# Create a Foot Traffic Data Set by street 

Based off the XPlore logic, this time load in more more foot traffic data based on the full history downloaded and saved to /data_files_raw/foot_traffic_melb/ folder

This time, rather than aggregate all the street numbers to get a total melbourne number, cherry pick some of the streets. Convert it to a long format with the street name

In [None]:
import pandas as pd
from datetime import datetime
from dateutil.relativedelta import relativedelta
import numpy as np
from matplotlib import pyplot as plt
import seaborn as sns
import re

from utilities import data_basic_utility as databasic
from utilities import regex_utility as reutil

# File Variables

Set the start and end date of the time frame of data to load in and combine into one unified file

This is the list of all Streets that exist in all files from Jan 2013 to July 2022
['Date', 'Hour', 'Bourke Street Mall (North)', 'Bourke Street Mall (South)', 'Melbourne Central', 'Town Hall (West)', 'Princes Bridge', 'Birrarung Marr', 'Webb Bridge', 'Southern Cross Station', 'Victoria Point', 'Waterfront City', 'New Quay', 'Flagstaff Station', 'Sandridge Bridge', 'State Library', 'Collins Place (South)', 'Collins Place (North)', 'Chinatown-Swanston St (North)', 'Flinders St-Elizabeth St (East)', 'Spencer St-Collins St (South)', 'Spencer St-Collins St (North)', 'QV Market-Peel St']

In [None]:
filesEndDate = datetime(2022, 7, 1)
#filesStartDate = datetime(2022, 4, 1)
filesStartDate = datetime(2013, 1, 1)

footTrafficFolder = "./data_files_raw/foot_traffic_melb/"
tempFolder = "./tmp/"

#Create a list of streets to use. Try to get a good cross section of the city, but not too many locations
streetsToUse = [ 
    "Bourke Street Mall (North)",
    "Melbourne Central",
    "Southern Cross Station",
    "Chinatown-Swanston St (North)",
    "Spencer St-Collins St (North)",
    "QV Market-Peel St",
    "Collins Place (North)"
]

Load all the weather data files like rain and temp

In [None]:
rain = pd.read_csv("IDCJAC0009_086338_1800_Data.csv")
max_temp = pd.read_csv("IDCJAC0010_086338_1800_Data.csv")
min_temp = pd.read_csv("IDCJAC0011_086338_1800_Data.csv")
solar_exp = pd.read_csv("IDCJAC0016_086338_1800_Data.csv")

In [None]:
# Helper functions for data files
def make_date_col(df):
    df["date"] = df['Day'].astype(str) + "/" + df['Month'].astype(str) + "/" + df['Year'].astype(str)
    df["date"] = pd.to_datetime(df["date"], format="%d/%m/%Y")
    return df['date']

    
def filter_weathers(df, startDate='2022-07-01', endDate='2022-07-31'):
    df = df.loc[(df['date'] >= startDate) & (df['date'] <= endDate)]
    return df    

## Rain clean

In [None]:
print(rain.info())
rain.head(10)

In [None]:
rain = rain.drop(labels=['Product code', 'Bureau of Meteorology station number'], axis=1)

In [None]:
rain["date"] = make_date_col(rain)

In [None]:
rain.head(10)

In [None]:
rain.rename(columns={'Rainfall amount (millimetres)':"total_rain"},inplace=True)

In [None]:
rain.head()

In [None]:
rain.sort_index(ascending=False).head()

## Foot traffic clean

In [None]:
# Have a look at one of the files
foot_traffic = pd.read_csv("July_2022.csv")

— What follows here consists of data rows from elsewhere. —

-- getD across an append, shifted by the prefix length.
theorem pv_getD_shift (u d : List Int) (j : Nat) :
    (u ++ d).getD (u.length + j) 0 = d.getD j 0 := by
  rw [List.getD_append_right u d 0 (u.length + j) (Nat.le_add_right _ _)]
  simp

-- Shifted boundary tables emit the same runs (read through the shifted list).
theorem pv_zip_shift (xs d : List Int) (k : Nat)
    (hshift : ∀ j : Nat, xs.getD (j + k) 0 = d.getD j 0) :
    ∀ (bl : List Nat),
    ((bl.map (· + k)).zip ((bl.map (· + k)).tail)).map
      (fun se => [("bit", xs.getD se.1 0), ("length", (se.2 : Int) - (se.1 : Int))])
    = (bl.zip bl.tail).map
      (fun se => [("bit", d.getD se.1 0), ("length", (se.2 : Int) - (se.1 : Int))]) := by
  intro bl
  induction bl with
  | nil => rfl
  | cons a bl ih =>
    cases bl with
    | nil => rfl
    | cons a2 bl2 =>
      simp only [List.map_cons, List.tail_cons, List.zip_cons_cons, List.map_cons] at ih ⊢
      have hlen : ((a2 + k : Nat) : Int) - ((a + k : Nat) : Int) = (a2 : Int) - (a : Int) := by
        push_cast; ring
      rw [hshift a, hlen, ih]

-- A constant b-run emits exactly one run entry.
theorem pv_emit_const (b : Int) (t : List Int) (ht : ∀ x ∈ t, x = b) :
    pvEmit (b :: t) = [[("bit", b), ("length", (t.length : Int) + 1)]] := by
  unfold pvEmit pvBounds
  rw [pv_inner_const b t ht]
  simp

-- Boundary table of run-then-rest: 0 followed by the rest's table shifted by the run length.
theorem pv_bounds_step (b c : Int) (t d' : List Int) (ht : ∀ x ∈ t, x = b)
    (hc : (c == b) = false) :
    pvBounds ((b :: t) ++ (c :: d'))
      = 0 :: (pvBounds (c :: d')).map (· + (t.length + 1)) := by
  unfold pvBounds
  rw [pv_inner_run b c d' hc t ht]
  simp only [List.map_cons, List.map_append, List.map_map, List.cons_append]
  congr 1
  congr 1
  · omega
  congr 1
  · apply List.map_congr_left
    intro j _
    simp only [Function.comp]
    omega
  · simp only [List.length_append, List.length_cons]
    congr 1
    omega

-- Emission over run-then-rest: the run entry, then the rest's emission.
theorem pv_emit_step (b c : Int) (t d' : List Int) (ht : ∀ x ∈ t, x = b)
    (hc : (c == b) = false) :
    pvEmit ((b :: t) ++ (c :: d'))
      = [("bit", b), ("length", (t.length : Int) + 1)] :: pvEmit (c :: d') := by
  have hshift : ∀ j : Nat,
      ((b :: t) ++ (c :: d')).getD (j + (t.length + 1)) 0 = (c :: d').getD j 0 := by
    intro j
    have hidx : j + (t.length + 1) = (b :: t).length + j := by
      simp only [List.length_cons]; omega
    rw [hidx, pv_getD_shift]
  have hz := pv_zip_shift ((b :: t) ++ (c :: d')) (c :: d') (t.length + 1) hshift
      (0 :: ((pvInner (c :: d')).map (· + 1) ++ [(c :: d').length]))
  unfold pvEmit
  rw [pv_bounds_step b c t d' ht hc,
    show pvBounds (c :: d')
      = 0 :: ((pvInner (c :: d')).map (· + 1) ++ [(c :: d').length]) from rfl]
  simp only [List.map_cons, List.tail_cons, List.zip_cons_cons, List.map_cons,
    Nat.zero_add] at hz ⊢
  rw [hz]
  congr 1

-- dropWhile's head fails the predicate.
theorem pv_dropWhile_head (p : Int → Bool) :
    ∀ (l : List Int) (c : Int) (d' : List Int), l.dropWhile p = c :: d' → p c = false := by
  intro l
  induction l with
  | nil => intro c d' h; simp [List.dropWhile] at h
  | cons a l ih =>
    intro c d' h
    rw [List.dropWhile_cons] at h
    by_cases hp : p a = true
    · rw [if_pos hp] at h
      exact ih c d' h
    · rw [if_neg hp] at h
      obtain ⟨h1, _⟩ := List.cons.inj h
      subst h1
      simpa using hp

-- B's staged passes compute the run grouping.
theorem pv_emit_eq_group : ∀ (m : Nat) (xs : List Int), xs.length ≤ m → xs ≠ [] →
    pvEmit xs = pvGroupRuns xs := by
  intro m
  induction m with
  | zero =>
    intro xs h hne
    cases xs with
    | nil => exact absurd rfl hne
    | cons a l => simp at h
  | succ m ih =>
    intro xs hlen hne
    match xs with
    | b :: rest =>
      rw [pvGroupRuns]
      have ht : ∀ x ∈ rest.takeWhile (fun x => x == b), x = b := by
        intro x hx
        have h := List.mem_takeWhile_imp hx
        exact eq_of_beq h
      have hsplit : rest.takeWhile (fun x => x == b) ++ rest.dropWhile (fun x => x == b)
          = rest := List.takeWhile_append_dropWhile
      cases hd : rest.dropWhile (fun x => x == b) with
      | nil =>
        have hrest : rest = rest.takeWhile (fun x => x == b) := by
          conv_lhs => rw [← hsplit]
          rw [hd, List.append_nil]
        conv_lhs => rw [hrest]
        rw [pv_emit_const b _ ht]
        simp [pvGroupRuns]
      | cons c d' =>
        have hc : (c == b) = false := pv_dropWhile_head _ rest c d' hd
        have hrest : rest = rest.takeWhile (fun x => x == b) ++ c :: d' := by
          conv_lhs => rw [← hsplit]
          rw [hd]
        conv_lhs => rw [hrest]
        rw [← List.cons_append, pv_emit_step b c _ d' ht hc]
        congr 1
        apply ih
        · have h1 : rest.length ≤ m := by
            simpa using Nat.lt_succ_iff.mp (Nat.lt_of_lt_of_le (by simp) hlen)
          have h2 : (c :: d').length ≤ rest.length := by
            rw [← hd]; exact List.length_dropWhile_le _ rest
          omega
        · simp

-- ===== VERDICT (by name: the statement is the Claim_ definition above) =====
theorem extract_runs_spec : Claim_equal_extract_runs := by
  intro bits _ hpre
  unfold Spec_extract_runs extract_runs extract_runs_alt
  have hgf : (bits.any (fun b => !(b == 0 || b == 1))) = false := by
    simp only [List.any_eq_false, Bool.not_eq_eq_eq_not, Bool.not_true]
    intro b hb
    rcases hpre b hb with h | h <;> simp [h]
  simp only [hgf, Bool.false_eq_true, if_false]
  cases bits with
  | nil => rfl
  | cons b0 rest =>
    dsimp only
    have hA := pv_fold_runs rest [] b0 1
    simp only [List.nil_append] at hA
    rw [hA]
    have hB := pv_alt_eq_emit b0 rest
    simp only at hB
    rw [hB, pv_emit_eq_group (b0 :: rest).length (b0 :: rest) le_rfl (by simp),
      pvGroupRuns]
    ring_nf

print(foot_traffic.info())
foot_traffic.head(10)

Example of the working to convert a file so that it has counted up all the numbers for a day, but only for the streets to use, and then also pivoted into a longer format

In [None]:
foot_traffic=foot_traffic.replace(to_replace=["na","undefined"],value=0)
columnsToUse = [ "Date", "Hour" ]
columnsToUse = columnsToUse + streetsToUse
#print(columnsToUse)

foot_traffic = foot_traffic[columnsToUse]
foot_traffic.head()

In [None]:
dfFtStreet = pd.melt(foot_traffic, id_vars=[ "Date", "Hour" ], var_name="Street")
dfFtStreet = dfFtStreet.rename(columns = { "value":"people" })
dfFtStreet["people"] = dfFtStreet.apply(lambda x: int(x["people"]), axis=1)
print(dfFtStreet.info())
dfFtStreet.head(20)


In [None]:
dfFtStreet = dfFtStreet.groupby([ "Date", "Street" ])["people"].sum().reset_index()

dfFtStreet.head(20)

In [None]:
# This is basically Freddie's logic of loading in one month's file, cleaning it and converting it to a total people count
def loadAndCountFootTrafficFile(dataFile):
    foot_traffic = pd.read_csv(footTrafficFolder + dataFile)
    foot_traffic=foot_traffic.replace(to_replace=["na","undefined"],value=0)
    # foot_traffic["total_people"] = foot_traffic.iloc[:,2:].sum(axis=1)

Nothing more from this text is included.